+++ INFORMATION GIVEN

-- pv_equiv track=rewrite | github.com/erikseulean/python-algo | Problems/shortest_subarray_containing_words_in_given_order.py | improved
-- ===== SOURCE A (Python) =====
-- def improved(words, text):
--     indexes = { words[i]:i for i in range(len(words))}
--     last_occurence = {}
--     dp = [-1 for _ in range(len(words))]
--     min_value, mstart, mend = len(text), 0, 0
--     for i in range(len(text)):
--         if text[i] in indexes:
--             last_occurence[indexes[text[i]]] = i
--             if indexes[text[i]] == 0:
--                 dp[0] = 0
--             elif dp[indexes[text[i]] - 1] != -1:
--                 dp[indexes[text[i]]] = dp[indexes[text[i]] - 1] + i - last_occurence[indexes[text[i]] - 1]
--             else:
--                 dp[indexes[text[i]]] = -1
--
--             if dp[indexes[text[i]]] != -1 and indexes[text[i]] == len(words) - 1 and min_value > dp[indexes[text[i]]]:
--                 min_value = dp[indexes[text[i]]]
--                 mstart, mend = i - dp[indexes[text[i]]], i + 1
--
--     return text[mstart:mend]
-- ===== SOURCE B (Python) =====
-- def improved(words, text):
--     indexes = {w: i for i, w in enumerate(words)}
--     last = len(words) - 1
--     best = None  # (start, end) of the best window so far
--     for i, w in enumerate(text):
--         if indexes.get(w) != last:
--             continue
--         # backward scan: chain latest earlier occurrences of indices last-1 .. 0
--         pos = i
--         k = last - 1
--         while k >= 0:
--             j = pos - 1
--             while j >= 0 and indexes.get(text[j]) != k:
--                 j -= 1
--             if j < 0:
--                 break
--             pos = j
--             k -= 1
--         if k >= 0:
--             continue
--         if best is None or i - pos < best[1] - best[0] - 1:
--             best = (pos, i + 1)
--     return text[best[0]:best[1]] if best is not None else text[0:0]
-- ===== Notes on version B (the rewrite author's own statement) =====
-- stated objective: alternative
-- what changed: A keeps a forward DP (last_occurence dict + dp array of running window lengths with a -1 sentinel) updated at every matched word; B keeps no per-index state at all and instead, at each occurrence of the final word, scans the text backwards chaining the latest earlier occurrence of each preceding index to recover the window start.
import Mathlib
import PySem
-- ===== VERDICT (by name: the statement is the Claim_ definition above) =====
theorem train_ngram_model_spec : Claim_equal_train_ngram_model := by
  intro inp out n _ hpre
  unfold Spec_train_ngram_model train_ngram_model train_ngram_model_alt
  simp only []
  congr 1
  by_cases hn : 0 < n
  · -- main case
    have hlen : inp.length ≤ out.length := by
      rcases hpre with h | h
      · omega
      · exact h
    set L : Nat := inp.length with hL
    set m : Int := min n (L : Int) with hmdef
    have hm0 : 0 ≤ m := by omega
    have hmL : m.toNat ≤ L := by omega
    -- A side
    have hAsplit : PySem.List.pyRange 0 n 1 =
        PySem.List.pyRange 0 m 1 ++ PySem.List.pyRange m n 1 :=
      PySem.List.pyRange_one_append 0 m n (by omega) (by omega)
    rw [hAsplit, List.foldl_append, pvTail_id inp out n _]
    have hhead : PySem.List.pyRange 0 m 1 = (List.range m.toNat).map (fun (i : Nat) => (i : Int)) := by
      rw [PySem.List.pyRange_one, show (m - 0).toNat = m.toNat by omega]
      apply List.map_congr_left
      intro i _
      omega
    rw [hhead, List.foldl_map]
    have hApass : (List.range m.toNat).foldl (fun d (iN : Nat) =>
        (PySem.List.pyRange (iN : Int) (L : Int) 1).foldl (fun d j =>
          let pref := PySem.List.slice inp (some (j - (iN : Int))) (some (j + 1))
          let suff := (PySem.List.pyGet? out j).getD ""
          d.modify pref PySem.Dict.empty (fun c => c.modify suff 0 (· + 1))) d)
        PySem.Dict.empty =
        (List.range m.toNat).foldl (fun d i => (pvEv inp out i L).foldl pvStep d)
          PySem.Dict.empty := by
      apply PySem.List.foldl_congr_mem
      intro acc iN _
      exact pvPassA inp out iN hlen acc
    rw [hApass, pvA_items inp out m.toNat hmL]
    -- B side
    have hmif : (if 0 < n then min n ((inp.length : Nat) : Int) else 0) = m := by
      rw [if_pos hn]
    rw [hmif]
    have hbuckets0 : (PySem.List.pyRange 0 m 1).map
        (fun _ => (PySem.Dict.empty : PySem.Dict (List String) (PySem.Dict String Int))) =
        List.replicate m.toNat PySem.Dict.empty := by
      rw [hhead, List.map_map]
      rw [show ((fun (_ : Int) => (PySem.Dict.empty :
          PySem.Dict (List String) (PySem.Dict String Int))) ∘ (fun (i : Nat) => (i : Int))) =
        fun _ => (PySem.Dict.empty : PySem.Dict (List String) (PySem.Dict String Int)) from rfl]
      rw [List.map_const']
      simp
    rw [hbuckets0]
    have hslice : PySem.List.slice out none (some ((inp.length : Nat) : Int)) = out.take L :=
      PySem.List.slice_to_natCast out L
    rw [hslice, pvEnum (out.take L) 0]
    have htklen : (out.take L).length = L := by
      rw [List.length_take]
      omega
    rw [htklen, List.foldl_map]
    have hcongr1 : ∀ (bs : List (PySem.Dict (List String) (PySem.Dict String Int))) (j : Nat),
        j ∈ List.range L →
        ((PySem.List.pyRange 0 (min m ((0 + (j : Int)) + 1)) 1).foldl (fun st i =>
          let pref := ((PySem.List.pyGet? inp ((0 + (j : Int)) - i)).getD "") :: st.2
          let b := (PySem.List.pyGet? st.1 i).getD PySem.Dict.empty
          let b1 := b.setdefault pref PySem.Dict.empty
          let c' := b1.getD pref PySem.Dict.empty
          (st.1.set i.toNat (b1.insert pref (c'.insert ((out.take L).getD j "")
            (c'.getD ((out.take L).getD j "") 0 + 1))), pref))
          (bs, ([] : List String))).1 =
        ((PySem.List.pyRange 0 (min m ((j : Int) + 1)) 1).foldl (fun st i =>
          let pref := ((PySem.List.pyGet? inp ((j : Int) - i)).getD "") :: st.2
          let b := (PySem.List.pyGet? st.1 i).getD PySem.Dict.empty
          let b1 := b.setdefault pref PySem.Dict.empty
          let c' := b1.getD pref PySem.Dict.empty
          (st.1.set i.toNat (b1.insert pref (c'.insert (out.getD j "")
            (c'.getD (out.getD j "") 0 + 1))), pref))
          (bs, ([] : List String))).1 := by
      intro bs j hjmem
      have hjL : j < L := List.mem_range.mp hjmem
      have hz : (0 + (j : Int)) = (j : Int) := by ring
      have htk : (out.take L).getD j "" = out.getD j "" := by
        simp only [List.getD]
        rw [List.getElem?_take_of_lt hjL]
      rw [hz, htk]
    rw [PySem.List.foldl_congr_mem' _ _ _ _
      (fun j hj bs => hcongr1 bs j hj)]
    rw [pvB_outer_eq inp out m hm0 (List.range L)
      (fun j hj => List.mem_range.mp hj) _ (by simp)]
    have hfinal : (List.range L).foldl (fun bs j =>
        (List.range (min m.toNat (j + 1))).foldl (fun bs i =>
          bs.set i (pvStep (bs.getD i PySem.Dict.empty)
            ((inp.drop (j - i)).take (i + 1), out.getD j ""))) bs)
        (List.replicate m.toNat (PySem.Dict.empty :
          PySem.Dict (List String) (PySem.Dict String Int))) =
        (List.range m.toNat).map (fun i => (pvEv inp out i L).foldl pvStep PySem.Dict.empty) := by
      have hlenf := pvLen2 (List.range L) (fun j => min m.toNat (j + 1))
        (fun j i b => pvStep b ((inp.drop (j - i)).take (i + 1), out.getD j ""))
        PySem.Dict.empty (List.replicate m.toNat (PySem.Dict.empty :
          PySem.Dict (List String) (PySem.Dict String Int)))
      beta_reduce at hlenf
      apply List.ext_getElem
      · rw [hlenf]
        simp
      · intro r h1 h2
        have hrm : r < m.toNat := by
          have := h2
          simpa using this
        have := pvOuterB inp out m.toNat L le_rfl r hrm
        have hgetD : ∀ (l : List (PySem.Dict (List String) (PySem.Dict String Int)))
            (hr : r < l.length), l.getD r PySem.Dict.empty = l[r] := by
          intro l hr
          simp [List.getD, List.getElem?_eq_getElem hr]
        rw [← hgetD _ h1, ← hgetD _ h2]
        rw [this]
        rw [hgetD _ (by simpa using hrm)]
        simp
    rw [hfinal, pvMerge inp out m.toNat hmL]
  · -- n ≤ 0: both sides build no counts at all
    have hn' : n ≤ 0 := by omega
    rw [PySem.List.pyRange_one_eq_nil hn', List.foldl_nil]
    have hmif : (if 0 < n then min n ((inp.length : Nat) : Int) else 0) = 0 := by
      rw [if_neg hn]
    rw [hmif]
    have hb0 : (PySem.List.pyRange 0 (0 : Int) 1).map
        (fun _ => (PySem.Dict.empty : PySem.Dict (List String) (PySem.Dict String Int))) =
        ([] : List (PySem.Dict (List String) (PySem.Dict String Int))) := by
      rw [PySem.List.pyRange_one_eq_nil le_rfl]
      rfl
    rw [hb0]
    rw [pvEnum (PySem.List.slice out none (some ((inp.length : Nat) : Int))) 0,
      List.foldl_map]
    have hinner : ∀ (j : Nat), ∀ (bs : List (PySem.Dict (List String)
        (PySem.Dict String Int))),
        ((PySem.List.pyRange 0 (min (0 : Int) ((0 + (j : Int)) + 1)) 1).foldl (fun st i =>
          let pref := ((PySem.List.pyGet? inp ((0 + (j : Int)) - i)).getD "") :: st.2
          let b := (PySem.List.pyGet? st.1 i).getD PySem.Dict.empty
          let b1 := b.setdefault pref PySem.Dict.empty
          let c' := b1.getD pref PySem.Dict.empty
          (st.1.set i.toNat (b1.insert pref
            (c'.insert ((PySem.List.slice out none
                (some ((inp.length : Nat) : Int))).getD j "")
              (c'.getD ((PySem.List.slice out none
                (some ((inp.length : Nat) : Int))).getD j "") 0 + 1))), pref))
          (bs, ([] : List String))).1 = bs := by
      intro j bs
      have hmin : min (0 : Int) ((0 + (j : Int)) + 1) = 0 := by omega
      rw [hmin, PySem.List.pyRange_one_eq_nil le_rfl, List.foldl_nil]
    rw [PySem.List.foldl_congr_mem' _ _ (fun bs _ => bs) _
      (fun j _ bs => hinner j bs), PySem.List.foldl_ignore]
    rfl
-- pv_equiv track=rewrite | github.com/Hidden-History/ai-memory | src/memory/connectors/github/code_sync.py | _extract_module_level_lines
-- ===== SOURCE A (Python) =====
-- def _extract_module_level_lines(lines: list[str], node_ranges: list[tuple]) -> str:
--     """Extract lines not covered by any class/function definition.
--
--     Args:
--         lines: All source lines
--         node_ranges: List of (start, end, name) tuples for AST nodes
--
--     Returns:
--         Module-level code as string
--     """
--     covered = set()
--     for start, end, _ in node_ranges:
--         covered.update(range(start, end))
--
--     module_lines = []
--     for i, line in enumerate(lines):
--         if i not in covered:
--             module_lines.append(line)
--
--     return "\n".join(module_lines).strip()
-- ===== SOURCE B (Python) =====
-- def _extract_module_level_lines(lines: list[str], node_ranges: list[tuple]) -> str:
--     """Boundary-marking sweep: mark each range's two boundaries in a delta
--     dict and keep a running coverage counter over the lines, instead of
--     materialising every range into a set."""
--     delta = {}
--     for start, end, _ in node_ranges:
--         s = start if start > 0 else 0
--         if end > s:
--             delta[s] = delta.get(s, 0) + 1
--             delta[end] = delta.get(end, 0) - 1
--     module_lines = []
--     cov = 0
--     for i, line in enumerate(lines):
--         cov += delta.get(i, 0)
--         if cov == 0:
--             module_lines.append(line)
--     return "\n".join(module_lines).strip()
-- ===== Notes on version B (the rewrite author's own statement) =====
-- stated objective: alternative
-- what changed: Instead of expanding every (start,end) range into a set of covered line numbers, B marks only the two boundaries of each range in a delta dict and sweeps once over the lines with a running coverage counter.
import Mathlib
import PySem

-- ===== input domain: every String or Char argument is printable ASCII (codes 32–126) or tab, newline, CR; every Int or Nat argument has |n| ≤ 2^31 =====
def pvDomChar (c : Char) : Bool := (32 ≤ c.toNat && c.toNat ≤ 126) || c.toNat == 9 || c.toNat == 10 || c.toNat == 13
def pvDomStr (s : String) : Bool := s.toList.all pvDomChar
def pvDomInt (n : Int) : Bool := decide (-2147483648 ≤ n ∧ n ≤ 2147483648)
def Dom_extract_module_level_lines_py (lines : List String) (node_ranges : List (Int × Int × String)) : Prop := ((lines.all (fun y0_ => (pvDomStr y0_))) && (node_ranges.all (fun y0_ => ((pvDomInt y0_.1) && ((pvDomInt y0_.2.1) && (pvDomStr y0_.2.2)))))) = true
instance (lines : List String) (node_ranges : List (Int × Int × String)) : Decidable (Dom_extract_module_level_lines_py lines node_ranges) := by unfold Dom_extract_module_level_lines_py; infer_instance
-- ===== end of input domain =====

-- B replaces A's "expand every range into a set" with a boundary-marking delta dict and a
-- single sweep with a running coverage counter (objective: alternative algorithm, same result).

-- ===== PORT A =====
-- covered = set(); for start, end, _ in node_ranges: covered.update(range(start, end))
def pvCoveredA (node_ranges : List (Int × Int × String)) : PySem.Set Int :=
  node_ranges.foldl (fun acc r => PySem.Set.update acc (PySem.List.pyRange r.1 r.2.1 1)) PySem.Set.empty

def extract_module_level_lines_py (lines : List String) (node_ranges : List (Int × Int × String)) : String :=
  let covered := pvCoveredA node_ranges
  let module_lines := (PySem.List.enumerate lines 0).foldl
    (fun acc p => if PySem.Set.contains covered p.1 then acc else acc ++ [p.2]) []
  PySem.Str.strip (PySem.Str.join "\n" module_lines)

-- ===== PORT B =====
-- delta[s] = delta.get(s,0)+1; delta[end] = delta.get(end,0)-1  (s = start clamped to 0, only nonempty ranges)
def pvDeltaB (node_ranges : List (Int × Int × String)) : PySem.Dict Int Int :=
  node_ranges.foldl (fun d r =>
    let s : Int := if r.1 > 0 then r.1 else 0
    if r.2.1 > s then (d.modify s 0 (· + 1)).modify r.2.1 0 (· - 1) else d) PySem.Dict.empty

-- the sweep: cov += delta.get(i, 0); if cov == 0: module_lines.append(line)
def pvSweepB (delta : PySem.Dict Int Int) : List String → Int → Int → List String
  | [], _, _ => []
  | l :: ls, i, cov =>
    let cov' := cov + delta.getD i 0
    if cov' = 0 then l :: pvSweepB delta ls (i + 1) cov' else pvSweepB delta ls (i + 1) cov'

def extract_module_level_lines_py_alt (lines : List String) (node_ranges : List (Int × Int × String)) : String :=
  PySem.Str.strip (PySem.Str.join "\n" (pvSweepB (pvDeltaB node_ranges) lines 0 0))

-- ===== PRECONDITION & SPEC =====
def Spec_extract_module_level_lines_py (lines : List String) (node_ranges : List (Int × Int × String)) (out : String) : Prop := out = extract_module_level_lines_py_alt lines node_ranges
instance (lines : List String) (node_ranges : List (Int × Int × String)) (out : String) : Decidable (Spec_extract_module_level_lines_py lines node_ranges out) := by unfold Spec_extract_module_level_lines_py; infer_instance

-- ===== CLAIM (what is proved, stated in full; the proofs are below) =====
def Claim_equal_extract_module_level_lines_py : Prop := ∀ (lines : List String) (node_ranges : List (Int × Int × String)), Dom_extract_module_level_lines_py lines node_ranges → Spec_extract_module_level_lines_py lines node_ranges (extract_module_level_lines_py lines node_ranges)

-- ===== LEMMAS AND PROOFS =====

-- per-range contribution to the delta dict at key k
def pvDContrib (r : Int × Int × String) (k : Int) : Int :=
  let s : Int := if r.1 > 0 then r.1 else 0
  if r.2.1 > s then (if s = k then 1 else 0) - (if r.2.1 = k then 1 else 0) else 0

-- per-range clamped coverage indicator at line i
def pvContrib (r : Int × Int × String) (i : Int) : Int :=
  let s : Int := if r.1 > 0 then r.1 else 0
  if r.2.1 > s ∧ s ≤ i ∧ i < r.2.1 then 1 else 0

-- running coverage count at line i
def pvM (rs : List (Int × Int × String)) (i : Int) : Int := (rs.map (pvContrib · i)).sum








theorem pvDeltaB_getD_aux (rs : List (Int × Int × String)) (d : PySem.Dict Int Int) (k : Int) :
    (rs.foldl (fun d r =>
      let s : Int := if r.1 > 0 then r.1 else 0
      if r.2.1 > s then (d.modify s 0 (· + 1)).modify r.2.1 0 (· - 1) else d) d).getD k 0
    = d.getD k 0 + (rs.map (pvDContrib · k)).sum := by
  induction rs generalizing d with
  | nil => simp
  | cons r rs ih =>
    simp only [List.foldl_cons, List.map_cons, List.sum_cons, ih]
    have hstep : ((let s : Int := if r.1 > 0 then r.1 else 0
        if r.2.1 > s then (d.modify s 0 (· + 1)).modify r.2.1 0 (· - 1) else d) :
        PySem.Dict Int Int).getD k 0 = d.getD k 0 + pvDContrib r k := by
      simp only [pvDContrib]
      by_cases hg : r.2.1 > (if r.1 > 0 then r.1 else 0)
      · rw [if_pos hg, if_pos hg]
        simp only [PySem.Dict.getD_modify]
        split_ifs <;> subst_vars <;> omega
      · rw [if_neg hg, if_neg hg]; omega
    rw [hstep]; ring

theorem pvDeltaB_getD (rs : List (Int × Int × String)) (k : Int) :
    (pvDeltaB rs).getD k 0 = (rs.map (pvDContrib · k)).sum := by
  simpa using pvDeltaB_getD_aux rs PySem.Dict.empty k

theorem pvM_neg (rs : List (Int × Int × String)) (i : Int) (h : i < 0) : pvM rs i = 0 := by
  refine List.sum_eq_zero ?_
  intro x hx
  obtain ⟨r, _, rfl⟩ := List.mem_map.mp hx
  simp only [pvContrib]
  split_ifs <;> omega

theorem pvContrib_step (r : Int × Int × String) (i : Int) :
    pvContrib r i = pvContrib r (i - 1) + pvDContrib r i := by
  simp only [pvContrib, pvDContrib]
  split_ifs <;> omega

theorem pvM_step (rs : List (Int × Int × String)) (i : Int) :
    pvM rs i = pvM rs (i - 1) + (pvDeltaB rs).getD i 0 := by
  rw [pvDeltaB_getD]
  simp only [pvM]
  induction rs with
  | nil => simp
  | cons r rs ih =>
    simp only [List.map_cons, List.sum_cons, ih, pvContrib_step r i]
    ring

theorem pvM_eq_zero_iff (rs : List (Int × Int × String)) (i : Int) (hi : 0 ≤ i) :
    pvM rs i = 0 ↔ ∀ r ∈ rs, ¬ (r.1 ≤ i ∧ i < r.2.1) := by
  induction rs with
  | nil => simp [pvM]
  | cons r rs ih =>
    have hnn : 0 ≤ pvM rs i := by
      refine List.sum_nonneg ?_
      intro x hx
      obtain ⟨q, _, rfl⟩ := List.mem_map.mp hx
      simp only [pvContrib]; split_ifs <;> omega
    have hc : pvContrib r i = 0 ↔ ¬ (r.1 ≤ i ∧ i < r.2.1) := by
      simp only [pvContrib]
      split_ifs <;> omega
    have hcn : 0 ≤ pvContrib r i := by simp only [pvContrib]; split_ifs <;> omega
    have : pvM (r :: rs) i = pvContrib r i + pvM rs i := by simp [pvM]
    rw [this]
    constructor
    · intro h0 q hq
      rcases List.mem_cons.mp hq with rfl | hq'
      · exact hc.mp (by omega)
      · exact (ih.mp (by omega)) q hq'
    · intro hall
      have h1 : pvContrib r i = 0 := hc.mpr (hall r (List.mem_cons_self ..))
      have h2 : pvM rs i = 0 := ih.mpr (fun q hq => hall q (List.mem_cons_of_mem _ hq))
      omega

theorem mem_pvCoveredA_aux (rs : List (Int × Int × String)) (s : PySem.Set Int) (x : Int) :
    x ∈ rs.foldl (fun acc r => PySem.Set.update acc (PySem.List.pyRange r.1 r.2.1 1)) s
      ↔ x ∈ s ∨ ∃ r ∈ rs, r.1 ≤ x ∧ x < r.2.1 := by
  induction rs generalizing s with
  | nil => simp
  | cons r rs ih =>
    simp only [List.foldl_cons, ih, PySem.Set.mem_update, PySem.List.mem_pyRange_one,
      List.mem_cons]
    constructor
    · rintro ((h | h) | ⟨q, hq, hc⟩)
      · exact Or.inl h
      · exact Or.inr ⟨r, Or.inl rfl, h⟩
      · exact Or.inr ⟨q, Or.inr hq, hc⟩
    · rintro (h | ⟨q, (rfl | hq), hc⟩)
      · exact Or.inl (Or.inl h)
      · exact Or.inl (Or.inr hc)
      · exact Or.inr ⟨q, hq, hc⟩

theorem mem_pvCoveredA (rs : List (Int × Int × String)) (x : Int) :
    x ∈ pvCoveredA rs ↔ ∃ r ∈ rs, r.1 ≤ x ∧ x < r.2.1 := by
  simpa [PySem.Set.empty] using mem_pvCoveredA_aux rs PySem.Set.empty x

-- the canonical filtered list both loops compute
def pvFilt (rs : List (Int × Int × String)) : List String → Int → List String
  | [], _ => []
  | l :: ls, i =>
    if pvM rs i = 0 then l :: pvFilt rs ls (i + 1) else pvFilt rs ls (i + 1)

theorem pvSweepB_eq (rs : List (Int × Int × String)) (ls : List String) (i cov : Int)
    (hc : cov = pvM rs (i - 1)) :
    pvSweepB (pvDeltaB rs) ls i cov = pvFilt rs ls i := by
  induction ls generalizing i cov with
  | nil => rfl
  | cons l ls ih =>
    have hm : cov + (pvDeltaB rs).getD i 0 = pvM rs i := by rw [hc, ← pvM_step]
    simp only [pvSweepB, pvFilt, hm]
    have hrec := ih (i + 1) (pvM rs i) (by norm_num)
    split_ifs <;> rw [hrec]

theorem pvLoopA_eq (rs : List (Int × Int × String)) (ls : List String) (i : Int) (hi : 0 ≤ i)
    (acc : List String) :
    (PySem.List.enumerate ls i).foldl
      (fun acc p => if PySem.Set.contains (pvCoveredA rs) p.1 then acc else acc ++ [p.2]) acc
      = acc ++ pvFilt rs ls i := by
  induction ls generalizing i acc with
  | nil => simp [PySem.List.enumerate_nil, pvFilt]
  | cons l ls ih =>
    rw [PySem.List.enumerate_cons, List.foldl_cons]
    have hiff : PySem.Set.contains (pvCoveredA rs) i = true ↔ ¬ pvM rs i = 0 := by
      rw [PySem.Set.contains_iff, mem_pvCoveredA, pvM_eq_zero_iff rs i hi]
      constructor
      · rintro ⟨q, hq, hc⟩ hall; exact hall q hq hc
      · intro hn
        by_contra hno
        exact hn (fun q hq hc => hno ⟨q, hq, hc⟩)
    by_cases hm : pvM rs i = 0
    · have hx : PySem.Set.contains (pvCoveredA rs) i = false := by
        cases h : PySem.Set.contains (pvCoveredA rs) i
        · rfl
        · exact absurd hm (hiff.mp h)
      simp only [pvFilt, hm, if_pos, hx, Bool.false_eq_true, if_false,
        ih (i + 1) (by omega) (acc ++ [l]), List.append_assoc, List.singleton_append]
    · have hx : PySem.Set.contains (pvCoveredA rs) i = true := hiff.mpr hm
      simp only [pvFilt, hm, hx, if_true, if_false, ih (i + 1) (by omega) acc]

-- ===== VERDICT (by name: the statement is the Claim_ definition above) =====
theorem extract_module_level_lines_py_spec : Claim_equal_extract_module_level_lines_py := by
  intro lines rs _
  unfold Spec_extract_module_level_lines_py extract_module_level_lines_py extract_module_level_lines_py_alt
  have hA := pvLoopA_eq rs lines 0 le_rfl []
  have hB := pvSweepB_eq rs lines 0 0 (by rw [pvM_neg rs (0 - 1) (by omega)])
  simp only [hA, hB, List.nil_append]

++++++

__WORK TO BE COMPLETED__: Your task is to transcribe, with no changes, only the lines of the listing above that lie between the line holding "if text[i] in" and the line holding "elif dp[indexes[text[i]] - 1]", inclusive.

__EXERCISE ANSWER__:
--         if text[i] in indexes:
--             last_occurence[indexes[text[i]]] = i
--             if indexes[text[i]] == 0:
--                 dp[0] = 0
--             elif dp[indexes[text[i]] - 1] != -1:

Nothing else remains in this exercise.